For much of a genome, the reference provides a good approximation of the DNA of any single individual. But in regions with high allelic diversity, such as the major histocompatibility complex in humans and the major urinary proteins of mice, the reference genome may differ significantly from other individuals. Due to the fact that the reference genome is a "single" distinct sequence, which gives its utility as an index or locator of genomic features, there are limitations in terms of how faithfully it represents the human genome and its variability. Most of the initial samples used for reference genome sequencing came from people of European ancestry. In 2010, it was found that, by de novo assembling genomes from African and Asian populations with the NCBI reference genome, these genomes had ~5Mb sequences that did not align against any region of the reference genome.

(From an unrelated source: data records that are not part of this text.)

-- pv_equiv track=rewrite | github.com/sashank-tirumala/MBRDI_Virtual_Drive | new_road_creator.py | generate_blender_faces
-- ===== SOURCE A (Python) =====
-- def generate_blender_faces(blender_verts, lane_data):
--     no_of_lanes = len(lane_data['left'])+len(lane_data['right'])
--     i = 0
--     faces = []
--     count = 0
--     while(i<len(blender_verts)-no_of_lanes-1):
--         if(count < no_of_lanes):
--             A = i
--             B = i + 1
--             C = i + (no_of_lanes+1) + 1
--             D = i + (no_of_lanes+1)
--
--             face = [A,B,C,D]
--             faces.append(face)
--             count = count + 1
--         else:
--             count = 0
--         i +=1
--     return faces
-- ===== SOURCE B (Python) =====
-- def generate_blender_faces(blender_verts, lane_data):
--     # Closed form: compute the number of faces once, then map each face index f
--     # to its top-left vertex v = f + f // (W-1) arithmetically (no skip counter).
--     W = len(lane_data['left']) + len(lane_data['right']) + 1
--     limit = len(blender_verts) - W
--     n = (limit // W) * (W - 1) + min(limit % W, W - 1)
--     faces = []
--     for f in range(n):
--         v = f + f // (W - 1)
--         faces.append([v, v + 1, v + W + 1, v + W])
--     return faces
-- ===== Notes on version B (the rewrite author's own statement) =====
-- stated objective: alternative
-- what changed: Replaces A's skip-counter scan over vertex indices with a closed form: the number of faces n = (limit//W)*(W-1) + min(limit%W, W-1) is computed once, and each face index f is mapped arithmetically to its top-left vertex v = f + f//(W-1), so no index is ever visited and skipped.
import Mathlib
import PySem

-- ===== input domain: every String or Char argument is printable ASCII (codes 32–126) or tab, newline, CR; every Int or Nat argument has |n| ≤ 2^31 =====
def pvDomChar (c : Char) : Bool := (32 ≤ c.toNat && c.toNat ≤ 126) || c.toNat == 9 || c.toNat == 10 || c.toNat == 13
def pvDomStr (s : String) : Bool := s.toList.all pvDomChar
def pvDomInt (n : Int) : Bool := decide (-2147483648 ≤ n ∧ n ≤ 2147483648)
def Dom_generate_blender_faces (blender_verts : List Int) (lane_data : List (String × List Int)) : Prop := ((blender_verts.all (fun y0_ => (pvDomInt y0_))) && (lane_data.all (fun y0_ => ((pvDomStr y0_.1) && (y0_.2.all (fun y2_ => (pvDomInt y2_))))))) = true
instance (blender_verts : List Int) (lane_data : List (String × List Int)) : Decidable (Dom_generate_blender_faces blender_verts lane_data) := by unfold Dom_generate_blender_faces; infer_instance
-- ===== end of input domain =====

-- B replaces A's skip-counter scan with a closed form: the face count is computed
-- once and each face index is mapped arithmetically to its top-left vertex.

-- ===== PORT A =====
-- the while loop of A: i counter, count resets after no_of_lanes appends
def pvALoop (L limit i count : Int) (faces : List (List Int)) : List (List Int) :=
  if i < limit then
    if count < L then
      pvALoop L limit (i + 1) (count + 1) (faces ++ [[i, i + 1, i + (L + 1) + 1, i + (L + 1)]])
    else
      pvALoop L limit (i + 1) 0 faces
  else faces
termination_by (limit - i).toNat
decreasing_by all_goals omega

def generate_blender_faces (blender_verts : List Int) (lane_data : List (String × List Int)) : List (List Int) :=
  -- lane_data['left'] / ['right']: first-match association-list lookup; a missing
  -- key is a Python KeyError, excluded by Pre_ (the [] default is never claimed about)
  match lane_data.lookup "left", lane_data.lookup "right" with
  | some l, some r =>
      pvALoop ((l.length : Int) + (r.length : Int))
        ((blender_verts.length : Int) - ((l.length : Int) + (r.length : Int)) - 1) 0 0 []
  | _, _ => []

-- ===== PORT B =====
def generate_blender_faces_alt (blender_verts : List Int) (lane_data : List (String × List Int)) : List (List Int) :=
  match lane_data.lookup "left" with
  | none => []
  | some l =>
    match lane_data.lookup "right" with
    | none => []
    | some r =>
      let W : Int := (l.length : Int) + (r.length : Int) + 1
      let limit : Int := (blender_verts.length : Int) - W
      let n : Int := PySem.Int.floordiv limit W * (W - 1) + min (PySem.Int.mod limit W) (W - 1)
      (PySem.List.pyRange 0 n 1).foldl
        (fun faces f =>
          let v := f + PySem.Int.floordiv f (W - 1)
          faces ++ [[v, v + 1, v + W + 1, v + W]]) []

-- ===== PRECONDITION & SPEC =====
-- Pre_ excludes lane_data without a 'left' or 'right' key, where both A and B raise KeyError.
def Pre_generate_blender_faces (blender_verts : List Int) (lane_data : List (String × List Int)) : Prop :=
  (lane_data.lookup "left").isSome = true ∧ (lane_data.lookup "right").isSome = true
instance (blender_verts : List Int) (lane_data : List (String × List Int)) : Decidable (Pre_generate_blender_faces blender_verts lane_data) := by unfold Pre_generate_blender_faces; infer_instance

def pvWitness_generate_blender_faces : List Int × (List (String × List Int)) :=
  ([0, 1, 2, 3, 4, 5, 6, 7], [("left", [1]), ("right", [2])])

def Spec_generate_blender_faces (blender_verts : List Int) (lane_data : List (String × List Int)) (out : List (List Int)) : Prop := out = generate_blender_faces_alt blender_verts lane_data
instance (blender_verts : List Int) (lane_data : List (String × List Int)) (out : List (List Int)) : Decidable (Spec_generate_blender_faces blender_verts lane_data out) := by unfold Spec_generate_blender_faces; infer_instance
-- pv_equiv track=rewrite | github.com/pinkynrg/adventofcode-2021 | day-13/solution.py | fold_horizontal
-- ===== SOURCE A (Python) =====
-- def fold_horizontal(paper, fold):
--     new_paper = []
--     top = paper[:fold]
--     bottom = paper[fold+1:]
--     width = len(paper[0]) if len(paper) > 0 else 0
--     new_height = max(len(top), len(bottom))
--     mirrored_bottom = bottom[::-1]
--     for y in range(0, new_height):
--         top_row = top[-(y+1)] if len(top)-y > 0  else ["-"] * width
--         bottom_row = mirrored_bottom[-(y+1)] if len(mirrored_bottom)-y > 0  else ["-"] * width
--         row = []
--         for x in range(0, width):
--             point = "▓" if top_row[x] == "▓" or bottom_row[x] == "▓" else "-"
--             row.append(point)
--         new_paper.append(row)
--     return new_paper[::-1]
-- ===== SOURCE B (Python) =====
-- def fold_horizontal(paper, fold):
--     top = paper[:fold]
--     bottom = paper[fold+1:]
--     width = len(paper[0]) if paper else 0
--     height = max(len(top), len(bottom))
--     dots = set()
--     for ty, row in enumerate(top):
--         for x in range(width):
--             if row[x] == "\u2593":
--                 dots.add((height - len(top) + ty, x))
--     for by, row in enumerate(bottom):
--         for x in range(width):
--             if row[x] == "\u2593":
--                 dots.add((height - by - 1, x))
--     return [["\u2593" if (r, x) in dots else "-" for x in range(width)]
--             for r in range(height)]
-- ===== Notes on version B (the rewrite author's own statement) =====
-- stated objective: alternative
-- what changed: B scatters: it scans each input cell of the two halves once, putting the coordinates of filled ('▓') cells (with the fold's row remapping) into a set, then renders the output grid by membership tests, instead of A's per-output-cell gather with negative mirrored indexing built bottom-up and reversed.
import Mathlib
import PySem

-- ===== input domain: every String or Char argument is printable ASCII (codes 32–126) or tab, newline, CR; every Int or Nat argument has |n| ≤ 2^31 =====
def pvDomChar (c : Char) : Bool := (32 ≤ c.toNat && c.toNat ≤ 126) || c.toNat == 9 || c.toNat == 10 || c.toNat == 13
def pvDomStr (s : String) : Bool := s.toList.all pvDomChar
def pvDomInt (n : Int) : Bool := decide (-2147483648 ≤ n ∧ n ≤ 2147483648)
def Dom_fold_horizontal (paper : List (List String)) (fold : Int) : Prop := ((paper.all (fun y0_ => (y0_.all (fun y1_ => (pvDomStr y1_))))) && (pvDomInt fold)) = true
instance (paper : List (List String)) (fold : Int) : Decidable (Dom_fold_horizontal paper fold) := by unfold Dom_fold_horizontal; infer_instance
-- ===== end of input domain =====

-- B replaces A's per-output-cell gather (negative mirrored indexing, built bottom-up then
-- reversed) by a scatter: one scan over the input cells collecting the coordinates of '▓'
-- cells into a set, then a render pass testing membership.

-- ===== PORT A =====
def fold_horizontal (paper : List (List String)) (fold : Int) : List (List String) :=
  let top := PySem.List.slice paper none (some fold)
  let bottom := PySem.List.slice paper (some (fold + 1)) none
  let width : Nat := if paper.length > 0 then (paper.headD []).length else 0
  let newHeight : Nat := max top.length bottom.length
  let mirroredBottom := bottom.reverse
  let newPaper := (List.range newHeight).foldl (fun np (y : Nat) =>
    let topRow := if y < top.length then PySem.List.pyGetD top (-((y : Int) + 1)) [] else List.replicate width "-"
    let bottomRow := if y < mirroredBottom.length then PySem.List.pyGetD mirroredBottom (-((y : Int) + 1)) [] else List.replicate width "-"
    let row := (List.range width).foldl (fun row (x : Nat) =>
      row ++ [if PySem.List.pyGetD topRow (x : Int) "" = "▓" ∨ PySem.List.pyGetD bottomRow (x : Int) "" = "▓" then "▓" else "-"]) []
    np ++ [row]) []
  newPaper.reverse

-- ===== PORT B =====
-- the set of output coordinates of '▓' cells (Source B's `dots`)
def pvDots (top bottom : List (List String)) (width height : Nat) : PySem.Set (Int × Int) :=
  let d1 := (PySem.List.enumerate top 0).foldl (fun d p =>
    (List.range width).foldl (fun d (x : Nat) =>
      if PySem.List.pyGetD p.2 (x : Int) "" = "▓"
      then PySem.Set.add d ((height : Int) - top.length + p.1, (x : Int)) else d) d) PySem.Set.empty
  (PySem.List.enumerate bottom 0).foldl (fun d p =>
    (List.range width).foldl (fun d (x : Nat) =>
      if PySem.List.pyGetD p.2 (x : Int) "" = "▓"
      then PySem.Set.add d ((height : Int) - p.1 - 1, (x : Int)) else d) d) d1

def fold_horizontal_alt (paper : List (List String)) (fold : Int) : List (List String) :=
  let top := PySem.List.slice paper none (some fold)
  let bottom := PySem.List.slice paper (some (fold + 1)) none
  let width : Nat := if paper.length > 0 then (paper.headD []).length else 0
  let height : Nat := max top.length bottom.length
  let dots := pvDots top bottom width height
  (List.range height).map (fun (r : Nat) => (List.range width).map (fun (x : Nat) =>
    if ((r : Int), (x : Int)) ∈ dots then "▓" else "-"))

-- ===== PRECONDITION & SPEC =====
-- Pre_ excludes ragged grids in which some row of the two folded halves is shorter than the
-- first row: A raises IndexError there.
def Pre_fold_horizontal (paper : List (List String)) (fold : Int) : Prop :=
  ∀ row ∈ PySem.List.slice paper none (some fold) ++ PySem.List.slice paper (some (fold + 1)) none,
    (paper.headD []).length ≤ row.length
instance (paper : List (List String)) (fold : Int) : Decidable (Pre_fold_horizontal paper fold) := by unfold Pre_fold_horizontal; infer_instance
def pvWitness_fold_horizontal : List (List String) × Int := ([["-", "x"], ["x", "-"], ["-", "-"]], 1)

def Spec_fold_horizontal (paper : List (List String)) (fold : Int) (out : List (List String)) : Prop := out = fold_horizontal_alt paper fold
instance (paper : List (List String)) (fold : Int) (out : List (List String)) : Decidable (Spec_fold_horizontal paper fold out) := by unfold Spec_fold_horizontal; infer_instance

-- ===== CLAIM (what is proved, stated in full; the proofs are below) =====
def Claim_equal_fold_horizontal : Prop := ∀ (paper : List (List String)) (fold : Int), Dom_fold_horizontal paper fold → Pre_fold_horizontal paper fold → Spec_fold_horizontal paper fold (fold_horizontal paper fold)

-- ===== LEMMAS AND PROOFS =====

-- membership through a fold of set-transformers each of which adds exactly the a with Q b
lemma pv_mem_foldl {α β : Type} (F : PySem.Set α → β → PySem.Set α) (Q : β → Prop) (a : α)
    (h : ∀ d b, a ∈ F d b ↔ a ∈ d ∨ Q b) :
    ∀ (l : List β) (d : PySem.Set α), a ∈ l.foldl F d ↔ a ∈ d ∨ ∃ b ∈ l, Q b := by
  intro l
  induction l with
  | nil => simp
  | cons b l ih =>
    intro d
    rw [List.foldl_cons, ih, h]
    constructor
    · rintro ((hd | hq) | ⟨b', hb', hq⟩)
      · exact Or.inl hd
      · exact Or.inr ⟨b, List.mem_cons_self .., hq⟩
      · exact Or.inr ⟨b', List.mem_cons_of_mem _ hb', hq⟩
    · rintro (hd | ⟨b', hb', hq⟩)
      · exact Or.inl (Or.inl hd)
      · rcases List.mem_cons.mp hb' with h' | h'
        · subst h'
          exact Or.inl (Or.inr hq)
        · exact Or.inr ⟨b', h', hq⟩

-- the inner column scan adds exactly the '▓' columns of one row at output row c
lemma pv_mem_inner (a : Int × Int) (c : Int) (row : List String) (W : Nat) (d : PySem.Set (Int × Int)) :
    a ∈ (List.range W).foldl (fun d (x : Nat) =>
        if PySem.List.pyGetD row (x : Int) "" = "▓" then PySem.Set.add d (c, (x : Int)) else d) d
    ↔ a ∈ d ∨ ∃ x < W, row.getD x "" = "▓" ∧ (c, (x : Int)) = a := by
  rw [pv_mem_foldl _ (fun (x : Nat) => row.getD x "" = "▓" ∧ (c, (x : Int)) = a) a ?_]
  · simp only [List.mem_range]
  · intro d x
    simp only [PySem.List.pyGetD_natCast]
    split_ifs with hc
    · rw [PySem.Set.mem_add]
      constructor
      · rintro (h | h)
        · exact Or.inl h
        · exact Or.inr ⟨hc, h.symm⟩
      · rintro (h | ⟨_, h⟩)
        · exact Or.inl h
        · exact Or.inr h.symm
    · constructor
      · exact Or.inl
      · rintro (h | ⟨h1, _⟩)
        · exact h
        · exact absurd h1 hc

-- characterisation of the coordinate set built by pvDots
lemma pv_mem_dots (T Bt : List (List String)) (W H : Nat) (a : Int × Int) :
    a ∈ pvDots T Bt W H ↔
      (∃ k, ∃ _ : k < T.length, ∃ x < W, (T[k]).getD x "" = "▓" ∧
          ((H : Int) - T.length + k, (x : Int)) = a) ∨
      (∃ k, ∃ _ : k < Bt.length, ∃ x < W, (Bt[k]).getD x "" = "▓" ∧
          ((H : Int) - k - 1, (x : Int)) = a) := by
  unfold pvDots
  rw [pv_mem_foldl _ (fun p => ∃ x < W, (p.2).getD x "" = "▓" ∧ ((H : Int) - p.1 - 1, (x : Int)) = a) a
      (fun d p => pv_mem_inner a ((H : Int) - p.1 - 1) p.2 W d)]
  rw [pv_mem_foldl _ (fun p => ∃ x < W, (p.2).getD x "" = "▓" ∧ ((H : Int) - T.length + p.1, (x : Int)) = a) a
      (fun d p => pv_mem_inner a ((H : Int) - T.length + p.1) p.2 W d)]
  simp only [PySem.Set.empty, List.not_mem_nil, false_or]
  constructor
  · rintro (⟨p, hp, hQ⟩ | ⟨p, hp, hQ⟩)
    · obtain ⟨k, hk, hpk⟩ := (PySem.List.mem_enumerate_iff _ _ _).mp hp
      subst hpk
      exact Or.inl ⟨k, hk, by simpa using hQ⟩
    · obtain ⟨k, hk, hpk⟩ := (PySem.List.mem_enumerate_iff _ _ _).mp hp
      subst hpk
      exact Or.inr ⟨k, hk, by simpa using hQ⟩
  · rintro (⟨k, hk, hQ⟩ | ⟨k, hk, hQ⟩)
    · exact Or.inl ⟨((k : Int), T[k]), (PySem.List.mem_enumerate_iff _ _ _).mpr ⟨k, hk, by simp⟩, by simpa using hQ⟩
    · exact Or.inr ⟨((k : Int), Bt[k]), (PySem.List.mem_enumerate_iff _ _ _).mpr ⟨k, hk, by simp⟩, by simpa using hQ⟩

-- A's gather body equals B's scatter-and-render, for arbitrary halves T, Bt and width W
lemma pv_core (T Bt : List (List String)) (W : Nat) :
    (((List.range (max T.length Bt.length)).foldl (fun np (y : Nat) =>
        let topRow := if y < T.length then PySem.List.pyGetD T (-((y : Int) + 1)) [] else List.replicate W "-"
        let bottomRow := if y < Bt.reverse.length then PySem.List.pyGetD Bt.reverse (-((y : Int) + 1)) [] else List.replicate W "-"
        let row := (List.range W).foldl (fun row (x : Nat) =>
          row ++ [if PySem.List.pyGetD topRow (x : Int) "" = "▓" ∨ PySem.List.pyGetD bottomRow (x : Int) "" = "▓" then "▓" else "-"]) []
        np ++ [row]) []).reverse)
    = (List.range (max T.length Bt.length)).map (fun (r : Nat) => (List.range W).map (fun (x : Nat) =>
        if ((r : Int), (x : Int)) ∈ pvDots T Bt W (max T.length Bt.length) then "▓" else "-")) := by
  have hTH : T.length ≤ max T.length Bt.length := le_max_left _ _
  have hBH : Bt.length ≤ max T.length Bt.length := le_max_right _ _
  generalize hH : max T.length Bt.length = H at *
  simp only [PySem.List.foldl_append_singleton_eq_map, List.nil_append, List.length_reverse]
  apply List.ext_getElem
  · simp
  · intro r h1 h2
    have hr : r < H := by simpa using h2
    rw [List.getElem_reverse]
    simp only [List.length_map, List.length_range]
    rw [List.getElem_map, List.getElem_map, List.getElem_range, List.getElem_range]
    apply List.map_congr_left
    intro x hxmem
    have hx : x < W := List.mem_range.mp hxmem
    generalize hy : H - 1 - r = y
    have hycast : (-((y : Int) + 1)) = -(((y + 1 : Nat) : Int)) := by push_cast; ring
    have htop : ∀ _ : y < T.length,
        PySem.List.pyGetD T (-((y : Int) + 1)) [] = T[T.length - (y + 1)]'(by omega) := by
      intro hyt
      rw [hycast, PySem.List.pyGetD_neg_natCast T (y + 1) [] (by omega) (by omega)]
    have hbot : ∀ _ : y < Bt.length,
        PySem.List.pyGetD Bt.reverse (-((y : Int) + 1)) [] = Bt[y]'(by omega) := by
      intro hyb
      rw [hycast, PySem.List.pyGetD_neg_natCast Bt.reverse (y + 1) []
        (by omega) (by simpa using (by omega : y + 1 ≤ Bt.length))]
      simp only [List.getElem_reverse, List.length_reverse]
      congr 1
      omega
    congr 1
    simp only [eq_iff_iff]
    rw [pv_mem_dots]
    constructor
    · rintro (ht | hb)
      · by_cases hyt : y < T.length
        · rw [if_pos hyt, htop hyt, PySem.List.pyGetD_natCast] at ht
          refine Or.inl ⟨T.length - (y + 1), by omega, x, hx, ht, ?_⟩
          simp only [Prod.mk.injEq]
          exact ⟨by omega, trivial⟩
        · rw [if_neg hyt, PySem.List.pyGetD_natCast,
            List.getD_eq_getElem _ "" (by simpa using hx)] at ht
          simp at ht
      · by_cases hyb : y < Bt.length
        · rw [if_pos hyb, hbot hyb, PySem.List.pyGetD_natCast] at hb
          refine Or.inr ⟨y, hyb, x, hx, hb, ?_⟩
          simp only [Prod.mk.injEq]
          exact ⟨by omega, trivial⟩
        · rw [if_neg hyb, PySem.List.pyGetD_natCast,
            List.getD_eq_getElem _ "" (by simpa using hx)] at hb
          simp at hb
    · rintro (⟨k, hk, x', hx', hv, hpair⟩ | ⟨k, hk, x', hx', hv, hpair⟩)
      · simp only [Prod.mk.injEq] at hpair
        obtain ⟨hk1, hx1⟩ := hpair
        have hxx : x' = x := by exact_mod_cast hx1
        subst hxx
        have hyt : y < T.length := by omega
        left
        rw [if_pos hyt, htop hyt, PySem.List.pyGetD_natCast]
        simp only [show T.length - (y + 1) = k from by omega]
        exact hv
      · simp only [Prod.mk.injEq] at hpair
        obtain ⟨hk1, hx1⟩ := hpair
        have hxx : x' = x := by exact_mod_cast hx1
        subst hxx
        have hyb : y < Bt.length := by omega
        right
        rw [if_pos hyb, hbot hyb, PySem.List.pyGetD_natCast]
        simp only [show y = k from by omega]
        exact hv

-- ===== VERDICT (by name: the statement is the Claim_ definition above) =====
theorem fold_horizontal_spec : Claim_equal_fold_horizontal := by
  intro paper fold _hdom _hpre
  unfold Spec_fold_horizontal fold_horizontal fold_horizontal_alt
  exact pv_core _ _ _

Following projects to the Human Genome Project seek to address a deeper and more diverse characerization of the human genetic variability, which the reference genome is not able to represent. The HapMap Project, active during the period 2002 -2010, with the purpose of creating a haplotypes map and their most common variations among different human populations. Up to 11 populations of different ancestry were studied, such as individuals of the Han ethnic group from China, Gujaratis from India, the Yoruba people from Nigeria or Japanese people, among others. The 1000 Genomes Project, carried out between 2008 and 2015, with the aim of creating a database that includes more than 95% of the variations present in the human genome and whose results can be used in studies of association with diseases such as diabetes, cardiovascular or autoimmune diseases. A total of 26 ethnic groups were studied in this project, expanding the scope of the HapMap project to new ethnic groups such as the Mende people of Sierra Leone, the Vietnamese people or the Bengali people. The Human Pangenome Project, which started its initial phase in 2019 with the creation of the Human Pangenome Reference Consortium, seeks to create the largest map of human genetic variability taking the results of previous studies as a starting point.